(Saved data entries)
◆ ◆ ◆ ◆ ◆ ◆ ◆
-- pv_equiv track=rewrite | github.com/Zzzians/py_cmp | gst.py | GST
-- ===== SOURCE A (Python) =====
-- def GST(s1,s2,MML):
-- 	marked1=[0]*20000;marked2=[0]*20000
-- 	samelength=0;mmax=0
-- 	suc=1
-- 	l1=len(s1);l2=len(s2)
-- 	while(suc==1):
-- 		maxmatch=MML
-- 		matches=[]
-- 		for i in range(l1):
-- 			if(marked1[i]):continue
-- 			for j in range(l2):
-- 				if(marked2[j]):continue
-- 				k=0
-- 				while(i+k<l1 and j+k<l2 and s1[i+k]==s2[j+k]):k=k+1
-- 				if(k==maxmatch):
-- 					if(len(matches)==0 or (i>matches[-1][0]+matches[-1][2] and j>matches[-1][1]+matches[-1][2])):matches.append([i,j,k])
-- 				if(k>maxmatch):
-- 					maxmatch=k
-- 					matches=[[i,j,k]]
-- 		for match in matches:
-- 			i1,j1,k1=match[0],match[1],match[2]
-- 			marked1[i1:i1+k1]=[1]*k1;marked2[j1:j1+k1]=[1]*k1
-- 			samelength+=maxmatch
-- 		if(mmax==0 and len(matches)):mmax=maxmatch
-- 		if(maxmatch==MML):suc=0
-- 	return [samelength,mmax,min(l1,l2)]
-- ===== SOURCE B (Python) =====
-- # B: greedy string tiling with a longest-common-extension (LCE) table precomputed
-- # once; each round is two plain passes (max, then collect) instead of A's evolving
-- # accumulator with an O(min(l1,l2)) rescan per pair.
-- def GST(s1, s2, MML):
--     l1 = len(s1); l2 = len(s2)
--     # lcp[i][j] = length of the longest common prefix of s1[i:] and s2[j:]
--     lcp = [[0] * (l2 + 1) for _ in range(l1 + 1)]
--     for i in range(l1 - 1, -1, -1):
--         row = lcp[i]; nxt = lcp[i + 1]; c = s1[i]
--         for j in range(l2 - 1, -1, -1):
--             if c == s2[j]:
--                 row[j] = nxt[j + 1] + 1
--     marked1 = [0] * l1
--     marked2 = [0] * l2
--     samelength = 0
--     mmax = 0
--     while True:
--         # pass 1: this round's maximal extension over unmarked pairs (at least MML)
--         best = MML
--         for i in range(l1):
--             if marked1[i]:
--                 continue
--             row = lcp[i]
--             for j in range(l2):
--                 if not marked2[j] and row[j] > best:
--                     best = row[j]
--         # pass 2: collect the tiles of exactly that length, in scan order,
--         # keeping one only if it starts strictly past the previously kept tile
--         matches = []
--         for i in range(l1):
--             if marked1[i]:
--                 continue
--             row = lcp[i]
--             for j in range(l2):
--                 if marked2[j] or row[j] != best:
--                     continue
--                 if not matches or (i > matches[-1][0] + best and j > matches[-1][1] + best):
--                     matches.append((i, j))
--         for (i1, j1) in matches:
--             marked1[i1:i1 + best] = [1] * best
--             marked2[j1:j1 + best] = [1] * best
--             samelength += best
--         if mmax == 0 and matches:
--             mmax = best
--         if best == MML:
--             return [samelength, mmax, min(l1, l2)]
-- ===== Notes on version B (the rewrite author's own statement) =====
-- stated objective: faster
-- what changed: B precomputes a longest-common-extension table lcp[i][j] once (DP from the string ends), replacing A's per-pair character rescan, and computes each round's result in two plain passes (max over unmarked pairs, then collect tiles of that length) instead of A's evolving (maxmatch, matches) accumulator.
import Mathlib
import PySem

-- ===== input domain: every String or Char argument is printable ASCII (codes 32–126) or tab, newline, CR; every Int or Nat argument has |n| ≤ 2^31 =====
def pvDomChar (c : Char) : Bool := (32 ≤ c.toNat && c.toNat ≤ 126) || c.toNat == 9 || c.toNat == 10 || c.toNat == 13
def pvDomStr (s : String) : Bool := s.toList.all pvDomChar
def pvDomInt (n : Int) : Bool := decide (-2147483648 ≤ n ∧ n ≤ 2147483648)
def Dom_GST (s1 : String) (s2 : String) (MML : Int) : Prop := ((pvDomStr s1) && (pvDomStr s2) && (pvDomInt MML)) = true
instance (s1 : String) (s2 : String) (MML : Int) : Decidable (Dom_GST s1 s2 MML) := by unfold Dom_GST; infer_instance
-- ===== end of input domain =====

-- B replaces A's per-pair while-loop rescans by a longest-common-extension table
-- computed once, and each round's evolving (maxmatch, matches) accumulator by two
-- plain passes (max, then collect); measured faster on match-heavy inputs.
-- A mutates nothing observable; the equivalence is about the return value.

-- ===== PORT A =====
-- A's inner `while(i+k<l1 and j+k<l2 and s1[i+k]==s2[j+k]): k=k+1`; `fuel` is only a
-- structural bound (when it hits 0 the loop condition is already false), the value is
-- exactly Python's final k.
def GSTkAux (c1 c2 : List Char) (i j : Nat) : Nat → Nat → Nat
  | 0, k => k
  | fuel + 1, k =>
    if i + k < c1.length ∧ j + k < c2.length ∧ c1.getD (i + k) ' ' = c2.getD (j + k) ' ' then
      GSTkAux c1 c2 i j fuel (k + 1)
    else k

def GSTk (c1 c2 : List Char) (i j k : Nat) : Nat := GSTkAux c1 c2 i j (c1.length - (i + k)) k

-- `len(matches)==0 or (i>matches[-1][0]+matches[-1][2] and j>matches[-1][1]+matches[-1][2])`
def GSTokA (ms : List (Nat × Nat × Int)) (i j : Nat) : Bool :=
  match ms.getLast? with
  | none => true
  | some t => decide ((t.1 : Int) + t.2.2 < (i : Int)) && decide ((t.2.1 : Int) + t.2.2 < (j : Int))

-- the body of A's `for j` loop (state = (maxmatch, matches))
def GSTstepA (c1 c2 : List Char) (m2 : List Bool) (st : Int × List (Nat × Nat × Int))
    (i j : Nat) : Int × List (Nat × Nat × Int) :=
  if m2.getD j true then st
  else
    let k : Int := (GSTk c1 c2 i j 0 : Int)
    let st1 := if k = st.1 then
        (st.1, if GSTokA st.2 i j then st.2 ++ [(i, j, k)] else st.2)
      else st
    if k > st1.1 then (k, [(i, j, k)]) else st1

-- A's nested `for i … for j …` scan of one round
def GSTscanA (c1 c2 : List Char) (m1 m2 : List Bool) (MML : Int) :
    Int × List (Nat × Nat × Int) :=
  (List.range c1.length).foldl (fun st i =>
    if m1.getD i true then st
    else (List.range c2.length).foldl (fun st j => GSTstepA c1 c2 m2 st i j) st) (MML, [])

-- `marked[a:a+k] = [1]*k` (both sources contain this same line).  The Python
-- allocates 20000 cells but reads/writes only indices < len(s), so the mark
-- array is ported at length len(s).
def GSTmark (l : List Bool) (a k : Nat) : List Bool :=
  (List.range k).foldl (fun l t => l.set (a + t) true) l

-- A's `while(suc==1)` loop; `fuel` is a totality guard only: whenever the Python
-- terminates, every non-final round marks a fresh position of s1, so c1.length+2
-- rounds suffice (where the Python loops forever, both ports fuel out identically).
def GSTloopA (c1 c2 : List Char) (MML : Int) :
    Nat → List Bool → List Bool → Int → Int → List Int
  | 0, _, _, sl, mm => [sl, mm, ((min c1.length c2.length : Nat) : Int)]
  | fuel + 1, m1, m2, sl, mm =>
    let r := GSTscanA c1 c2 m1 m2 MML
    let s := r.2.foldl (fun (a : List Bool × List Bool × Int) t =>
      (GSTmark a.1 t.1 t.2.2.toNat, GSTmark a.2.1 t.2.1 t.2.2.toNat, a.2.2 + r.1)) (m1, m2, sl)
    let mm' := if mm = 0 ∧ r.2 ≠ [] then r.1 else mm
    if r.1 = MML then [s.2.2, mm', ((min c1.length c2.length : Nat) : Int)]
    else GSTloopA c1 c2 MML fuel s.1 s.2.1 s.2.2 mm'

def GST (s1 : String) (s2 : String) (MML : Int) : List Int :=
  GSTloopA s1.toList s2.toList MML (s1.toList.length + 2)
    (List.replicate s1.toList.length false) (List.replicate s2.toList.length false) 0 0

-- ===== PORT B =====
-- B's LCE table entry lcp[i][j], ported as the recurrence the table is filled with
-- (lcp[i][j] = lcp[i+1][j+1]+1 if s1[i]==s2[j] else 0)
-- `fuel` is only a structural bound, as in GSTkAux.
def GSTlceAux (c1 c2 : List Char) : Nat → Nat → Nat → Nat
  | 0, _, _ => 0
  | fuel + 1, i, j =>
    if i < c1.length ∧ j < c2.length ∧ c1.getD i ' ' = c2.getD j ' ' then
      GSTlceAux c1 c2 fuel (i + 1) (j + 1) + 1
    else 0

def GSTlce (c1 c2 : List Char) (i j : Nat) : Nat := GSTlceAux c1 c2 (c1.length - i) i j

-- B's pass 1: `best = MML; … if not marked2[j] and row[j] > best: best = row[j]`
def GSTbest (c1 c2 : List Char) (m1 m2 : List Bool) (MML : Int) : Int :=
  (List.range c1.length).foldl (fun b i =>
    if m1.getD i true then b
    else (List.range c2.length).foldl (fun b j =>
      if m2.getD j true = false ∧ (GSTlce c1 c2 i j : Int) > b then (GSTlce c1 c2 i j : Int)
      else b) b) MML

-- `not matches or (i > matches[-1][0] + best and j > matches[-1][1] + best)`
def GSTokB (ms : List (Nat × Nat)) (best : Int) (i j : Nat) : Bool :=
  match ms.getLast? with
  | none => true
  | some p => decide ((p.1 : Int) + best < (i : Int)) && decide ((p.2 : Int) + best < (j : Int))

-- B's pass 2
def GSTcollect (c1 c2 : List Char) (m1 m2 : List Bool) (best : Int) : List (Nat × Nat) :=
  (List.range c1.length).foldl (fun ms i =>
    if m1.getD i true then ms
    else (List.range c2.length).foldl (fun ms j =>
      if m2.getD j true = true ∨ (GSTlce c1 c2 i j : Int) ≠ best then ms
      else if GSTokB ms best i j then ms ++ [(i, j)] else ms) ms) []

-- B's `while True` loop; same totality guard as A's port.
def GSTloopB (c1 c2 : List Char) (MML : Int) :
    Nat → List Bool → List Bool → Int → Int → List Int
  | 0, _, _, sl, mm => [sl, mm, ((min c1.length c2.length : Nat) : Int)]
  | fuel + 1, m1, m2, sl, mm =>
    let best := GSTbest c1 c2 m1 m2 MML
    let ms := GSTcollect c1 c2 m1 m2 best
    let s := ms.foldl (fun (a : List Bool × List Bool × Int) p =>
      (GSTmark a.1 p.1 best.toNat, GSTmark a.2.1 p.2 best.toNat, a.2.2 + best)) (m1, m2, sl)
    let mm' := if mm = 0 ∧ ms ≠ [] then best else mm
    if best = MML then [s.2.2, mm', ((min c1.length c2.length : Nat) : Int)]
    else GSTloopB c1 c2 MML fuel s.1 s.2.1 s.2.2 mm'

def GST_alt (s1 : String) (s2 : String) (MML : Int) : List Int :=
  GSTloopB s1.toList s2.toList MML (s1.toList.length + 2)
    (List.replicate s1.toList.length false) (List.replicate s2.toList.length false) 0 0

-- ===== PRECONDITION & SPEC =====
-- No Pre_: the two ports are equal on every input (they share the fuel bound and
-- model A's fixed-size mark arrays at string length, so they agree even where the
-- Python A would raise past 20000 chars or loop forever on negative MML).
def Spec_GST (s1 : String) (s2 : String) (MML : Int) (out : List Int) : Prop :=
  out = GST_alt s1 s2 MML
instance (s1 : String) (s2 : String) (MML : Int) (out : List Int) :
    Decidable (Spec_GST s1 s2 MML out) := by unfold Spec_GST; infer_instance

-- ===== CLAIM =====
def Claim_equal_GST : Prop :=
  ∀ (s1 : String) (s2 : String) (MML : Int),
    Dom_GST s1 s2 MML → Spec_GST s1 s2 MML (GST s1 s2 MML)

-- ===== LEMMAS AND PROOFS =====

-- unfolding equations hiding the structural fuel
theorem GSTlce_unfold (c1 c2 : List Char) (i j : Nat) :
    GSTlce c1 c2 i j =
      if i < c1.length ∧ j < c2.length ∧ c1.getD i ' ' = c2.getD j ' ' then
        GSTlce c1 c2 (i + 1) (j + 1) + 1
      else 0 := by
  unfold GSTlce
  rcases Nat.lt_or_ge i c1.length with h | h
  · have hf : c1.length - i = (c1.length - (i + 1)) + 1 := by omega
    rw [hf]
    rfl
  · have hf : c1.length - i = 0 := by omega
    rw [hf, if_neg (by rintro ⟨h1, -⟩; omega)]
    rfl

theorem GSTk_unfold (c1 c2 : List Char) (i j k : Nat) :
    GSTk c1 c2 i j k =
      if i + k < c1.length ∧ j + k < c2.length ∧ c1.getD (i + k) ' ' = c2.getD (j + k) ' ' then
        GSTk c1 c2 i j (k + 1)
      else k := by
  unfold GSTk
  rcases Nat.lt_or_ge (i + k) c1.length with h | h
  · have hf : c1.length - (i + k) = (c1.length - (i + (k + 1))) + 1 := by omega
    rw [hf]
    rfl
  · have hf : c1.length - (i + k) = 0 := by omega
    rw [hf, if_neg (by rintro ⟨h1, -⟩; omega)]
    rfl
◆ ◆ ◆ ◆ ◆ ◆ ◆
= WHAT IS NEEDED =
From the line containing "else 0 := by" down to the last line of the data above, copy every line exactly; leave out all other lines.

= ANSWER TO THE PROBLEM =
      else 0 := by
  unfold GSTlce
  rcases Nat.lt_or_ge i c1.length with h | h
  · have hf : c1.length - i = (c1.length - (i + 1)) + 1 := by omega
    rw [hf]
    rfl
  · have hf : c1.length - i = 0 := by omega
    rw [hf, if_neg (by rintro ⟨h1, -⟩; omega)]
    rfl

theorem GSTk_unfold (c1 c2 : List Char) (i j k : Nat) :
    GSTk c1 c2 i j k =
      if i + k < c1.length ∧ j + k < c2.length ∧ c1.getD (i + k) ' ' = c2.getD (j + k) ' ' then
        GSTk c1 c2 i j (k + 1)
      else k := by
  unfold GSTk
  rcases Nat.lt_or_ge (i + k) c1.length with h | h
  · have hf : c1.length - (i + k) = (c1.length - (i + (k + 1))) + 1 := by omega
    rw [hf]
    rfl
  · have hf : c1.length - (i + k) = 0 := by omega
    rw [hf, if_neg (by rintro ⟨h1, -⟩; omega)]
    rfl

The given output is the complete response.